Наследство последнего императора. Том 4 - страница 39



Грондейс откупорил бутылку, понюхал пробку – в купе распространился аромат дорогого напитка.

– Не рано ли? – Новосильцева кивнула на бутылку.

– Что вы, драгоценная барышня, в самый раз! – убежденно заверил Грондейс.

Он разлил кофе на три четверти каждой чашки и до краёв добавил коньяку.

– Сахар? – спросил он, берясь за коробку с махоркой.

– В кофе?

– Ни один разумный араб или турок не станет пить кофе без сахара. Хоть чуть-чуть (он выговорил «тшут-тшут»), но подсластят – они же известные всему миру знатоки, с древних ещё времён.

В «Элитной махорке» оказался желтоватый сахар-песок. Лодевейк отмерил для Новосильцевой полторы ложки, себе положил одну.

– Откуда у вас такое сокровище? – поинтересовалась Новосильцева, прихлебывая из чашки и ощущая начальный полувосторг легкой эйфории.

– Вы про кофе? От негодяев интервентов. Из английской миссии.

– Вы прекрасно его готовите. Такого замечательного я еще не пробовала.

– Это еще что! Вот кофе по-явански – действительно чудо. Но его слишком долго надо готовить. И сложно.

– Вы умеете?

– Разумеется. Как любой прожженный колонизатор. Особенно, голландский, – скромно усмехнулся Грондейс.

– Секрет?

– Никакого секрета. Зерна нужно измолоть почти до пыли. Полученное засыпаете на мелкую сеть, а еще лучше – на кусок холщовой ткани. Добавляете щепотку соли. И медленно, не меньше получаса льете на кофе холодную воду, чашки полторы. Выходит немного крепчайшего экстракта. Слегка разбавляете кипятком – готово. Кофе получается подсоленный, конечно. Не для араба с турком. При случае непременно вас угощу. Но не каждое сердце выдерживает такую крепость.

Он взялся за кофейник.

– Изволите еще одну?

– Нет сил отказаться, даже если захочу! – с жаром заверила Новосильцева.

Теперь Грондейс наполнил чашки только до половины. И снова доверху налил коньяку. Новосильцева решила было возразить, но раздумала. Коньяк пополам с кофе ей пробовать еще не приходилось.
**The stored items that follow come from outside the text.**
-- pv_equiv track=rewrite | github.com/stuart295/AdventOfCode | 2023/day_13/solve.py | solve_part_01
-- ===== SOURCE A (Python) =====
-- def count_reflections(pattern):
--     for i, line in enumerate(pattern):
--         if i == len(pattern) - 1:
--             break
--
--         s1 = len(pattern[:i + 1])
--         s2 = len(pattern[:i:-1])
--
--         if s1 <= s2:
--             if pattern[:i + 1] == pattern[i + s1:i:-1]:
--                 return s1
--         else:
--             if pattern[i + 1 - s2:i + 1] == pattern[:i:-1]:
--                 return s1
--
--     return 0
--
-- def rot(pattern):
--     return [[line[i] for line in pattern[::-1]] for i in range(len(pattern[0]))]
--
-- def solve_part_01(patterns):
--     score = 0
--
--     for pattern in patterns:
--         # Horizontal
--         cur_score = count_reflections(pattern)
--         if cur_score:
--             score += cur_score * 100
--         else:
--             # Vertical line
--             rotated = rot(pattern)
--             cur_score = count_reflections(rotated)
--
--             assert cur_score > 0
--             score += cur_score
--
--     return score
-- ===== SOURCE B (Python) =====
-- def count_reflections(pattern):
--     n = len(pattern)
--     for i in range(n - 1):
--         a, b = i, i + 1
--         ok = True
--         while a >= 0 and b < n:
--             if pattern[a] != pattern[b]:
--                 ok = False
--                 break
--             a -= 1
--             b += 1
--         if ok:
--             return i + 1
--     return 0
--
--
-- def rot(pattern):
--     return [[line[i] for line in pattern[::-1]] for i in range(len(pattern[0]))]
--
--
-- def score_pattern(pattern):
--     h = count_reflections(pattern)
--     if h:
--         return 100 * h
--     v = count_reflections(rot(pattern))
--     assert v > 0
--     return v
--
--
-- def solve_part_01(patterns):
--     return sum(score_pattern(p) for p in patterns)
-- ===== Notes on version B (the rewrite author's own statement) =====
-- stated objective: simpler
-- what changed: count_reflections' reversed-slice list comparisons (with the s1/s2 bound arithmetic) are replaced by a two-pointer outward scan from each candidate line with early break, and the score accumulator loop by a per-pattern score function summed over the patterns.
import Mathlib
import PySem

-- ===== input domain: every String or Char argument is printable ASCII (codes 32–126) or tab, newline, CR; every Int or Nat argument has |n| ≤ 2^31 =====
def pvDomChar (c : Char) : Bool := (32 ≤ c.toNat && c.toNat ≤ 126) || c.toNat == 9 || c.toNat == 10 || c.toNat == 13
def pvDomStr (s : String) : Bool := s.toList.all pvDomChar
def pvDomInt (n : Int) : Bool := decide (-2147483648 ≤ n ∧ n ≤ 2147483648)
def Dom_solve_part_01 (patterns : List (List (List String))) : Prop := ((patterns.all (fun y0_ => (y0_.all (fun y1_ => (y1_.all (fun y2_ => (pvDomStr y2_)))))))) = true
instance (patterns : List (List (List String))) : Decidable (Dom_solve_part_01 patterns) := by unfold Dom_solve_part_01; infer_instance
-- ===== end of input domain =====

-- B replaces count_reflections' reversed-slice comparisons by a two-pointer outward scan
-- with early break, and the accumulator loop of solve_part_01 by a per-pattern score summed
-- over the list (objective: simpler).

-- ===== PORT A =====
-- rot is textually identical in A and in B, so both ports share this helper.
-- pattern[0] and line[i] raise IndexError when out of range; the .getD defaults below are
-- reached only outside Pre_solve_part_01.  pattern[::-1] is slice? with step -1 (never none).
def pvRot (pattern : List (List String)) : List (List String) :=
  (PySem.List.pyRange 0 (((PySem.List.pyGet? pattern 0).getD []).length : Int) 1).map
    (fun i => ((PySem.List.slice? pattern none none (-1)).getD []).map
      (fun line => (PySem.List.pyGet? line i).getD ""))

-- the for-loop of count_reflections over enumerate(pattern); 'break' and the final
-- 'return 0' both produce 0.  Slices with step -1 are slice? (step ≠ 0, so always some).
def pvCntA_go (p : List (List String)) : List (Int × List String) → Int
  | [] => 0
  | (i, _line) :: rest =>
    if i = (p.length : Int) - 1 then 0
    else
      let s1 : Int := (PySem.List.slice p none (some (i + 1))).length
      let s2 : Int := ((PySem.List.slice? p none (some i) (-1)).getD []).length
      if s1 ≤ s2 then
        if PySem.List.slice p none (some (i + 1)) = (PySem.List.slice? p (some (i + s1)) (some i) (-1)).getD []
        then s1 else pvCntA_go p rest
      else
        if PySem.List.slice p (some (i + 1 - s2)) (some (i + 1)) = (PySem.List.slice? p none (some i) (-1)).getD []
        then s1 else pvCntA_go p rest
– Тоже по-явански? – поинтересовалась она.

– Нет, – засмеялся Грондейс. – Мой собственный рецепт.

– Коньяк, конечно, тоже от ваших интервентов. Французский?

– Вы не поверите, – сказал Грондейс. – Во-первых, не от моих. Во-вторых, местный. Больше того – деревенский.

– В Сибири растет виноград? В деревнях? – удивилась Новосильцева, сделала большой глоток и закашлялась.

– Нет, конечно! Сначала русские гонят спирт из разных ягод – черники, брусники, добавляют облепиху. Потом настаивают. Только не в дубовых бочках, а в липовых. И кладут туда дубовые листья. Представляете?

– Тогда это не коньяк. По крайней мере, не по-французски.

– Разумеется, не коньяк. Только бутылка. А назвать можно, как угодно. Главное – чудо как хорош.

Он продолжал говорить, однако Новосильцева уже начала таять изнутри и скоро уехала далеко-далеко, так что почти не воспринимала слов, только интонацию. Речь Грондейса лилась, проплывала мимо, как проплывали за окном поля и деревья. Шипели, иногда повизгивая, рельсы под колесами шестиосного вагона, редко и деликатно постукивали на стыках. Иногда экспресс нагонял чешские эшелоны. Тогда «Русский пасифик» резко снижал скорость и тоскливо тащился за чехами до ближайшего разъезда. И как только путь освобождался, снова смело нырял в туннели, зависал над бездонными обрывами, притормаживал на спусках и чуть ни не вскачь взбирался на подъемы. Ехать бы так без остановки. Без конечной цели, без тревог и страхов, без станций. «Интересно, – вдруг рассеянно подумала она. – Вагон сделан по системе Полонсо?»